Но шло время, а Дима все никак не приходил в себя. И я бы рад бы уже, чтоб его прорвало, но он все так же был отстраненным и холодным по отношению ко всему. Ко всему, кроме, пожалуй, меня. Обнимал, касался меня все время. Будто я его якорь, единственное, что позволяет не сойти ему с ума. Наверное, так и было. Поэтому я и принял решение. Нелегкое, но только это могло спасти Димку, помочь его обрести себя или хотя бы отвлечься.
Было безумно трудно вырваться из его объятий.
— Что такое? — Дима непонимающе посмотрел на меня.
— Дим, — я тяжело вздохнул, — тебе нужно уехать.
— Куда? — ошеломленно спросил он, впервые за долгое время осознанно.
— Учиться. Куда ты хотел, в Прагу? Тебе нужно это. Уезжай.
Я теребил свой рукав, сминая его и опять разглаживая, смотря на стену, взглянуть Диме в глаза я все равно не смог бы.
— Я люблю тебя, придурок, — выдохнул он.
Это даже не три слова, которых я так ждал.
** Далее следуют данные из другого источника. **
-- pv_equiv track=rewrite | github.com/IvayloArsov/softuni_python | python_fundamentals_2023/text_processing_exercises/10_winning_ticket.py | check_ticket
-- ===== SOURCE A (Python) =====
-- def check_ticket(ticket):
--
--     if len(ticket) != 20:
--         return "invalid ticket"
--
--     winning_symbols = ['@', '#', '$', '^']
--     side_a, side_b = ticket[:10], ticket[10:]
--     for match_symbol in winning_symbols:
--         for uninterrupted_match_length in range(10, 5, -1):
--             winning_symbols_repetition = match_symbol * uninterrupted_match_length
--             if winning_symbols_repetition in side_a and winning_symbols_repetition in side_b:
--                 if uninterrupted_match_length == 10:
--                     return f'ticket "{ticket}" - {uninterrupted_match_length}{match_symbol} Jackpot!'
--                 return f'ticket "{ticket}" - {uninterrupted_match_length}{match_symbol}'
--     return f'ticket "{ticket}" - no match'
-- ===== SOURCE B (Python) =====
-- def check_ticket(ticket):
--     if len(ticket) != 20:
--         return "invalid ticket"
--
--     def longest_run(s, ch):
--         best = cur = 0
--         for c in s:
--             cur = cur + 1 if c == ch else 0
--             best = max(best, cur)
--         return best
--
--     side_a, side_b = ticket[:10], ticket[10:]
--     for sym in ['@', '#', '$', '^']:
--         m = min(longest_run(side_a, sym), longest_run(side_b, sym))
--         if m >= 6:
--             tail = " Jackpot!" if m == 10 else ""
--             return f'ticket "{ticket}" - {m}{sym}{tail}'
--     return f'ticket "{ticket}" - no match'
-- ===== Notes on version B (the rewrite author's own statement) =====
-- stated objective: alternative
-- what changed: Replaces A's 40 generated-substring membership searches (4 symbols x 5 run lengths, each building sym*k and scanning both halves) by one linear run-length scan per symbol per half, then a min-and-threshold test per symbol in the same fixed order.
import Mathlib
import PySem

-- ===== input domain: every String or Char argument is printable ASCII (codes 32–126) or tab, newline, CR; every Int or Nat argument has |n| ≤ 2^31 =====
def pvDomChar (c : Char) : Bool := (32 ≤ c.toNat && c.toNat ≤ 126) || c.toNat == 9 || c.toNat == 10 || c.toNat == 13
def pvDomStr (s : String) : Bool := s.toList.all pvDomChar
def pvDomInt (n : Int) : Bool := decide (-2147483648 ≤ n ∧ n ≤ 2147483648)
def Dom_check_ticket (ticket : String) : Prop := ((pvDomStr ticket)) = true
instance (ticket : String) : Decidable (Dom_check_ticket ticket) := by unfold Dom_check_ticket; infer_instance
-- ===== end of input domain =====

-- B replaces A's generated-substring searches (sym*k in each half, k = 10..6) by one
-- linear run-length scan per symbol per half and a min-and-threshold test (alternative).

-- ===== PORT A =====
-- inner loop: for uninterrupted_match_length in range(10, 5, -1): … return / fall through
def pvAInner (ticket : String) (side_a side_b : List Char) (sym : Char) :
    List Int → Option String
  | [] => none
  | k :: ks =>
    let rep := PySem.List.pyRepeat [sym] k          -- match_symbol * uninterrupted_match_length
    if PySem.Chars.isIn rep side_a && PySem.Chars.isIn rep side_b then
      if k = 10 then
        some ("ticket \"" ++ ticket ++ "\" - " ++ PySem.Int.toStr k ++ String.ofList [sym] ++ " Jackpot!")
      else
        some ("ticket \"" ++ ticket ++ "\" - " ++ PySem.Int.toStr k ++ String.ofList [sym])
    else pvAInner ticket side_a side_b sym ks

-- outer loop: for match_symbol in winning_symbols
def pvAOuter (ticket : String) (side_a side_b : List Char) : List Char → String
  | [] => "ticket \"" ++ ticket ++ "\" - no match"
  | sym :: rest =>
    match pvAInner ticket side_a side_b sym (PySem.List.pyRange 10 5 (-1)) with
    | some r => r
    | none => pvAOuter ticket side_a side_b rest

def check_ticket (ticket : String) : String :=
  if PySem.Str.len ticket ≠ 20 then "invalid ticket"
  else
    let side_a := PySem.Chars.slice ticket.toList none (some 10)
    let side_b := PySem.Chars.slice ticket.toList (some 10) none
    pvAOuter ticket side_a side_b ['@', '#', '$', '^']

-- ===== PORT B =====
-- longest_run(s, ch): best = cur = 0; for c in s: cur = cur+1 if c==ch else 0; best = max(best, cur)
def pvLongestRun (s : List Char) (ch : Char) : Int :=
  (s.foldl (fun (p : Int × Int) c =>
      let cur := if c = ch then p.2 + 1 else 0
      (max p.1 cur, cur)) (0, 0)).1

-- for sym in ['@','#','$','^']: m = min(run a, run b); if m >= 6: return …
def pvBLoop (ticket : String) (side_a side_b : List Char) : List Char → String
  | [] => "ticket \"" ++ ticket ++ "\" - no match"
  | sym :: rest =>
    let m := min (pvLongestRun side_a sym) (pvLongestRun side_b sym)
    if 6 ≤ m then
      "ticket \"" ++ ticket ++ "\" - " ++ PySem.Int.toStr m ++ String.ofList [sym] ++
        (if m = 10 then " Jackpot!" else "")
    else pvBLoop ticket side_a side_b rest

def check_ticket_alt (ticket : String) : String :=
  if PySem.Str.len ticket ≠ 20 then "invalid ticket"
  else
    let side_a := PySem.Chars.slice ticket.toList none (some 10)
    let side_b := PySem.Chars.slice ticket.toList (some 10) none
    pvBLoop ticket side_a side_b ['@', '#', '$', '^']

-- ===== PRECONDITION & SPEC =====
def Spec_check_ticket (ticket : String) (out : String) : Prop := out = check_ticket_alt ticket
instance (ticket : String) (out : String) : Decidable (Spec_check_ticket ticket out) := by unfold Spec_check_ticket; infer_instance

-- ===== CLAIM (what is proved, stated in full; the proofs are below) =====
def Claim_equal_check_ticket : Prop := ∀ (ticket : String), Dom_check_ticket ticket → Spec_check_ticket ticket (check_ticket ticket)

-- ===== LEMMAS AND PROOFS =====

-- proof-only name for B's scan step (definitionally the foldl body of pvLongestRun)
def pvF (ch : Char) : (Int × Int) → Char → (Int × Int) :=
  fun p c =>
    let cur := if c = ch then p.2 + 1 else 0
    (max p.1 cur, cur)

theorem pvLongestRun_eq (s : List Char) (ch : Char) :
    pvLongestRun s ch = (s.foldl (pvF ch) (0, 0)).1 := rfl

-- a suffix ending in y: (u ++ [x]) <:+ (v ++ [y]) iff x = y and u <:+ v
theorem pvConcatSuffixConcat {α : Type} (u v : List α) (x y : α) :
    (u ++ [x]) <:+ (v ++ [y]) ↔ x = y ∧ u <:+ v := by
  rw [← List.reverse_prefix]
  simp only [List.reverse_append, List.reverse_singleton, List.singleton_append,
    List.cons_prefix_cons, List.reverse_prefix]

-- an infix of v ++ [y] is an infix of v or a suffix of v ++ [y]
theorem pvInfixConcat {α : Type} (u v : List α) (y : α) :
    u <:+: (v ++ [y]) ↔ u <:+: v ∨ u <:+ (v ++ [y]) := by
  rw [← List.reverse_infix]
  simp only [List.reverse_append, List.reverse_singleton, List.singleton_append,
    List.infix_cons_iff]
  constructor
  · rintro (h | h)
    · refine Or.inr ?_
      rw [← List.reverse_prefix]
      simpa using h
    · exact Or.inl (by rwa [List.reverse_infix] at h)
  · rintro (h | h)
    · exact Or.inr (by rwa [← List.reverse_infix] at h)
    · refine Or.inl ?_
      rw [← List.reverse_prefix] at h
      simpa using h

-- the run-scan state: cur tracks suffix runs, best tracks infix runs
theorem pvRun_spec (ch : Char) (s : List Char) :
    0 ≤ (s.foldl (pvF ch) (0, 0)).2 ∧
    (∀ k : Nat, ((k : Int) ≤ (s.foldl (pvF ch) (0, 0)).2 ↔ List.replicate k ch <:+ s)) ∧
    (∀ k : Nat, ((k : Int) ≤ (s.foldl (pvF ch) (0, 0)).1 ↔ List.replicate k ch <:+: s)) := by
  induction s using List.reverseRecOn with
  | nil =>
    refine ⟨le_refl 0, fun k => ?_, fun k => ?_⟩ <;>
      simp [List.suffix_nil, List.infix_nil, List.replicate_eq_nil_iff]
  | append_singleton t a ih =>
    obtain ⟨ih0, ihcur, ihbest⟩ := ih
    rw [List.foldl_append, List.foldl_cons, List.foldl_nil]
    have hstep : pvF ch (t.foldl (pvF ch) (0, 0)) a =
        (max (t.foldl (pvF ch) (0, 0)).1 (if a = ch then (t.foldl (pvF ch) (0, 0)).2 + 1 else 0),
         if a = ch then (t.foldl (pvF ch) (0, 0)).2 + 1 else 0) := rfl
    rw [hstep]
    have hsuf : ∀ k : Nat, ((k : Int) ≤ (if a = ch then (t.foldl (pvF ch) (0, 0)).2 + 1 else 0) ↔
        List.replicate k ch <:+ (t ++ [a])) := by
      intro k
      cases k with
      | zero =>
        refine iff_of_true ?_ (by simp)
        split <;> omega
      | succ j =>
        rw [List.replicate_succ', pvConcatSuffixConcat]
        by_cases hac : a = ch
        · subst hac
          rw [if_pos rfl]
          have hj := ihcur j
          push_cast
          constructor
          · intro hk; exact ⟨rfl, hj.mp (by omega)⟩
          · rintro ⟨-, hs⟩; have := hj.mpr hs; omega
        · rw [if_neg hac]
          constructor
          · intro hk; exfalso; omega
          · rintro ⟨h, -⟩; exact absurd h.symm hac
    refine ⟨by split <;> omega, hsuf, fun k => ?_⟩
    rw [pvInfixConcat]
    have h1 := ihbest k
    have h2 := hsuf k
    simp only
    rw [← h1, ← h2]
    omega

theorem pvIsIn_run (s : List Char) (ch : Char) (k : Nat) :
    PySem.Chars.isIn (List.replicate k ch) s = decide ((k : Int) ≤ pvLongestRun s ch) := by
  rw [pvLongestRun_eq]
  have h : (PySem.Chars.isIn (List.replicate k ch) s = true) ↔
      ((k : Int) ≤ (s.foldl (pvF ch) (0, 0)).1) := by
    rw [PySem.Chars.isIn_iff_infix]
    exact ((pvRun_spec ch s).2.2 k).symm
  by_cases hp : (k : Int) ≤ (s.foldl (pvF ch) (0, 0)).1
  · simp [hp, h.mpr hp]
  · simp only [hp, decide_false]
    rw [← Bool.not_eq_true]
    intro hc
    exact hp (h.mp hc)

theorem pvRun_nonneg (s : List Char) (ch : Char) : 0 ≤ pvLongestRun s ch := by
  rw [pvLongestRun_eq]
  exact ((pvRun_spec ch s).2.2 0).mpr (by simp)

theorem pvRun_le_len (s : List Char) (ch : Char) : pvLongestRun s ch ≤ s.length := by
  have h0 := pvRun_nonneg s ch
  rw [pvLongestRun_eq] at h0 ⊢
  have h1 := ((pvRun_spec ch s).2.2 (s.foldl (pvF ch) (0, 0)).1.toNat).mp (by omega)
  have h2 := h1.length_le
  simp only [List.length_replicate] at h2
  omega

theorem pvInner_eq (ticket : String) (sa sb : List Char) (sym : Char)
    (ha : sa.length = 10) (hb : sb.length = 10) :
    pvAInner ticket sa sb sym (PySem.List.pyRange 10 5 (-1)) =
      (if 6 ≤ min (pvLongestRun sa sym) (pvLongestRun sb sym) then
        some ("ticket \"" ++ ticket ++ "\" - " ++
          PySem.Int.toStr (min (pvLongestRun sa sym) (pvLongestRun sb sym)) ++ String.ofList [sym] ++
          (if min (pvLongestRun sa sym) (pvLongestRun sb sym) = 10 then " Jackpot!" else ""))
      else none) := by
  have hrange : PySem.List.pyRange 10 5 (-1) = [10, 9, 8, 7, 6] := by decide
  have hA0 := pvRun_nonneg sa sym
  have hB0 := pvRun_nonneg sb sym
  have hA1 := pvRun_le_len sa sym
  have hB1 := pvRun_le_len sb sym
  rw [ha] at hA1; rw [hb] at hB1
  set a := pvLongestRun sa sym with hadef
  set b := pvLongestRun sb sym with hbdef
  have hcond : ∀ k : Nat, (PySem.Chars.isIn (PySem.List.pyRepeat [sym] (k : Int)) sa &&
      PySem.Chars.isIn (PySem.List.pyRepeat [sym] (k : Int)) sb) = decide ((k : Int) ≤ min a b) := by
    intro k
    rw [PySem.List.pyRepeat_singleton, Int.toNat_natCast, pvIsIn_run, pvIsIn_run,
      ← hadef, ← hbdef, ← Bool.decide_and, decide_eq_decide]
    exact le_min_iff.symm
  have h10 := hcond 10; have h9 := hcond 9; have h8 := hcond 8
  have h7 := hcond 7; have h6 := hcond 6
  push_cast at h10 h9 h8 h7 h6
  rw [hrange]
  simp only [pvAInner, h10, h9, h8, h7, h6]
  have hcases : min a b = 10 ∨ min a b = 9 ∨ min a b = 8 ∨ min a b = 7 ∨ min a b = 6 ∨
      min a b < 6 := by omega
  have hs10 : ¬ (10 : Int) ≤ min a b → ¬ min a b = 10 := by omega
  rcases hcases with hm | hm | hm | hm | hm | hm
  · rw [hm]; norm_num
  · rw [hm]; norm_num [String.append_empty]
  · rw [hm]; norm_num [String.append_empty]
  · rw [hm]; norm_num [String.append_empty]
  · rw [hm]; norm_num [String.append_empty]
  · norm_num [show ¬ (10 : Int) ≤ min a b from by omega, show ¬ (9 : Int) ≤ min a b from by omega,
      show ¬ (8 : Int) ≤ min a b from by omega, show ¬ (7 : Int) ≤ min a b from by omega,
      show ¬ (6 : Int) ≤ min a b from by omega]

theorem pvLoops_eq (ticket : String) (sa sb : List Char)
    (ha : sa.length = 10) (hb : sb.length = 10) (syms : List Char) :
    pvAOuter ticket sa sb syms = pvBLoop ticket sa sb syms := by
  induction syms with
  | nil => rfl
  | cons sym rest ih =>
    rw [pvAOuter, pvBLoop, pvInner_eq ticket sa sb sym ha hb]
    by_cases h6 : 6 ≤ min (pvLongestRun sa sym) (pvLongestRun sb sym) <;> simp [h6, ih]

-- ===== VERDICT (by name: the statement is the Claim_ definition above) =====
theorem check_ticket_spec : Claim_equal_check_ticket := by
  intro ticket _
  unfold Spec_check_ticket check_ticket check_ticket_alt
  by_cases h : PySem.Str.len ticket ≠ 20
  · rw [if_pos h, if_pos h]
  · rw [if_neg h, if_neg h]
    have h20 : PySem.Str.len ticket = 20 := not_ne_iff.mp h
    rw [PySem.Str.len_eq] at h20
    have hl : ticket.toList.length = 20 := by exact_mod_cast h20
    have hsa : (PySem.Chars.slice ticket.toList none (some 10)).length = 10 := by
      rw [PySem.Chars.slice_eq_listSlice, show (10 : Int) = ((10 : Nat) : Int) from rfl,
        PySem.List.slice_to_natCast]
      simp [hl]
    have hsb : (PySem.Chars.slice ticket.toList (some 10) none).length = 10 := by
      rw [PySem.Chars.slice_eq_listSlice, show (10 : Int) = ((10 : Nat) : Int) from rfl,
        PySem.List.slice_from_natCast]
      simp [hl]
    exact pvLoops_eq ticket _ _ hsa hsb _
Это целых четыре. А я — эмоциональный мазохист, потому что ответил:
— Разлюби.
Я больше ничего не говорил, потому что боялся, что задрожит голос, а мне нужно быть убедительным и сильным. Мне нужно отпустить его. Что его тут ждет? Депрессия, нелюбимая учеба и спивающийся отец? Он нуждается в переменах. Они его спасение.
— Значит, отпускаешь? — его голос стал тверже и увереннее, в глазах решимость. Он и сам понимал, что ему это нужно. Он всегда всё понимает.
— Отпускаю.
***
Я не помогал ему собирать документы, и не собирался ехать провожать его в аэропорт, это было бы выше моих сил. Я не виделся с ним после того разговора, потому что обещал отпустить и был уверен, что если он хотя бы ещё раз меня коснется, я начну умолять его никуда не лететь.
Он пришел ко мне сам. Не дав опомниться втянул меня в поцелуй, от которого голова закружилась, а потом прошептал прямо в губы:
— Спасибо, Илья. Спасибо тебе. Я вернусь.